-- pv_equiv track=rewrite | github.com/tyjenkins12/ResearchPaperSummarizer | src/papersum/newsletter/tip_generator.py | _generate_data_type
-- ===== SOURCE A (Python) =====
-- from typing import List, Dict, Optional, Set
--
-- def _generate_data_type(keywords: List[str]) -> str:
--     if any('text' in k or 'nlp' in k for k in keywords):
--         return 'text data'
--     elif any('image' in k or 'vision' in k for k in keywords):
--         return 'image data'
--     elif any('time' in k or 'series' in k for k in keywords):
--         return 'time series data'
--     else:
--         return 'structured data'
-- ===== SOURCE B (Python) =====
-- _CATEGORIES = [
--     (("text", "nlp"), "text data"),
--     (("image", "vision"), "image data"),
--     (("time", "series"), "time series data"),
-- ]
--
-- def _generate_data_type(keywords):
--     # One pass over keywords, tracking the best (lowest) category index seen.
--     best = len(_CATEGORIES)
--     for k in keywords:
--         for i, (subs, _label) in enumerate(_CATEGORIES):
--             if any(s in k for s in subs):
--                 best = min(best, i)
--                 break
--     if best < len(_CATEGORIES):
--         return _CATEGORIES[best][1]
--     return 'structured data'
-- ===== Notes on version B (the rewrite author's own statement) =====
-- stated objective: alternative
-- what changed: Replaced A's three sequential any-scans over the keyword list with a single pass over keywords that keeps the minimum priority index of the matching category from a data-driven category table.
import Mathlib
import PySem

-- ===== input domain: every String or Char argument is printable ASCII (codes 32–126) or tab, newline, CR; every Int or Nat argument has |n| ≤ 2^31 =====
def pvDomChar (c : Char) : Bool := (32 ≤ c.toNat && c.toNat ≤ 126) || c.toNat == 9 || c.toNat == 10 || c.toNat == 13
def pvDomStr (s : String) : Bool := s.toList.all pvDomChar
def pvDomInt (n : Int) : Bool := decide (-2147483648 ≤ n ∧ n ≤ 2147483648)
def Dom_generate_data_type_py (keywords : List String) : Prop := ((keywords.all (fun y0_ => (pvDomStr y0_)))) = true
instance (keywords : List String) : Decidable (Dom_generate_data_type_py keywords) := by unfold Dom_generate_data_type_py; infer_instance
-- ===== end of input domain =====

-- B replaces A's three sequential any-scans with a single pass over keywords
-- keeping the minimum matching category index from a data-driven table (objective: alternative).


-- ===== PORT A =====
def generate_data_type_py (keywords : List String) : String :=
  if keywords.any (fun k => PySem.Str.isIn "text" k || PySem.Str.isIn "nlp" k) then
    "text data"
  else if keywords.any (fun k => PySem.Str.isIn "image" k || PySem.Str.isIn "vision" k) then
    "image data"
  else if keywords.any (fun k => PySem.Str.isIn "time" k || PySem.Str.isIn "series" k) then
    "time series data"
  else
    "structured data"

-- ===== PORT B =====
def pvCats : List (List String × String) :=
  [(["text", "nlp"], "text data"),
   (["image", "vision"], "image data"),
   (["time", "series"], "time series data")]

-- index of the first category whose substrings match k; cats.length if none
def pvMatchIdx (cats : List (List String × String)) (k : String) : Nat :=
  match cats with
  | [] => 0
  | (subs, _) :: rest =>
      if subs.any (fun s => PySem.Str.isIn s k) then 0 else pvMatchIdx rest k + 1

def generate_data_type_py_alt (keywords : List String) : String :=
  let best := keywords.foldl (fun b k => min b (pvMatchIdx pvCats k)) pvCats.length
  match pvCats[best]? with
  | some c => c.2
  | none => "structured data"

-- ===== PRECONDITION & SPEC =====
def Spec_generate_data_type_py (keywords : List String) (out : String) : Prop := out = generate_data_type_py_alt keywords
instance (keywords : List String) (out : String) : Decidable (Spec_generate_data_type_py keywords out) := by unfold Spec_generate_data_type_py; infer_instance

-- ===== CLAIM (what is proved, stated in full; the proofs are below) =====
def Claim_equal_generate_data_type_py : Prop := ∀ (keywords : List String), Dom_generate_data_type_py keywords → Spec_generate_data_type_py keywords (generate_data_type_py keywords)

-- ===== LEMMAS AND PROOFS =====

-- the priority index A's if-chain corresponds to
def pvAIdx (keywords : List String) : Nat :=
  if keywords.any (fun k => PySem.Str.isIn "text" k || PySem.Str.isIn "nlp" k) then 0
  else if keywords.any (fun k => PySem.Str.isIn "image" k || PySem.Str.isIn "vision" k) then 1
  else if keywords.any (fun k => PySem.Str.isIn "time" k || PySem.Str.isIn "series" k) then 2
  else 3

theorem pvAIdx_le (ks : List String) : pvAIdx ks ≤ 3 := by
  unfold pvAIdx; split_ifs <;> omega

theorem pvMatchIdx_cons (k : String) :
    pvMatchIdx pvCats k =
      if PySem.Str.isIn "text" k || PySem.Str.isIn "nlp" k then 0
      else if PySem.Str.isIn "image" k || PySem.Str.isIn "vision" k then 1
      else if PySem.Str.isIn "time" k || PySem.Str.isIn "series" k then 2
      else 3 := by
  simp [pvCats, pvMatchIdx, List.any]
  split_ifs <;> simp_all

set_option maxHeartbeats 1000000 in
theorem pvAIdx_cons (k : String) (ks : List String) :
    pvAIdx (k :: ks) = min (pvMatchIdx pvCats k) (pvAIdx ks) := by
  rw [pvMatchIdx_cons]
  unfold pvAIdx
  simp only [List.any_cons]
  by_cases h1 : (PySem.Str.isIn "text" k || PySem.Str.isIn "nlp" k) = true <;>
  by_cases h2 : (PySem.Str.isIn "image" k || PySem.Str.isIn "vision" k) = true <;>
  by_cases h3 : (PySem.Str.isIn "time" k || PySem.Str.isIn "series" k) = true <;>
  by_cases h4 : (ks.any fun k => PySem.Str.isIn "text" k || PySem.Str.isIn "nlp" k) = true <;>
  by_cases h5 : (ks.any fun k => PySem.Str.isIn "image" k || PySem.Str.isIn "vision" k) = true <;>
  by_cases h6 : (ks.any fun k => PySem.Str.isIn "time" k || PySem.Str.isIn "series" k) = true <;>
  simp only [h1, h2, h3, h4, h5, h6, Bool.or_true, Bool.or_false, if_true] <;>
  simp only [Bool.not_eq_true] at h1 h2 h3 h4 h5 h6 <;>
  simp [h2, h3, h5, h6]

theorem pvFold_eq (ks : List String) :
    ∀ b, b ≤ 3 → ks.foldl (fun b k => min b (pvMatchIdx pvCats k)) b = min b (pvAIdx ks) := by
  induction ks with
  | nil => intro b hb; simp [pvAIdx]; omega
  | cons k ks ih =>
      intro b hb
      have h1 : min b (pvMatchIdx pvCats k) ≤ 3 := by omega
      rw [List.foldl_cons, ih _ h1, pvAIdx_cons]
      omega

theorem generate_data_type_py_spec' : ∀ ks, generate_data_type_py ks = generate_data_type_py_alt ks := by
  intro ks
  have h := pvFold_eq ks 3 (le_refl 3)
  have h3 : pvAIdx ks ≤ 3 := pvAIdx_le ks
  have h' : List.foldl (fun b k => min b (pvMatchIdx pvCats k)) pvCats.length ks = pvAIdx ks := by
    rw [show pvCats.length = 3 from rfl, h]; omega
  simp only [generate_data_type_py_alt, h']
  unfold generate_data_type_py pvAIdx
  split_ifs <;> rfl

-- ===== VERDICT (by name: the statement is the Claim_ definition above) =====
theorem generate_data_type_py_spec : Claim_equal_generate_data_type_py := by
  intro ks _
  exact generate_data_type_py_spec' ks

+--

• Work instructions: How many lines of the preceding listing hold the string "image"? Answer with the number only.

• Expected answer: 10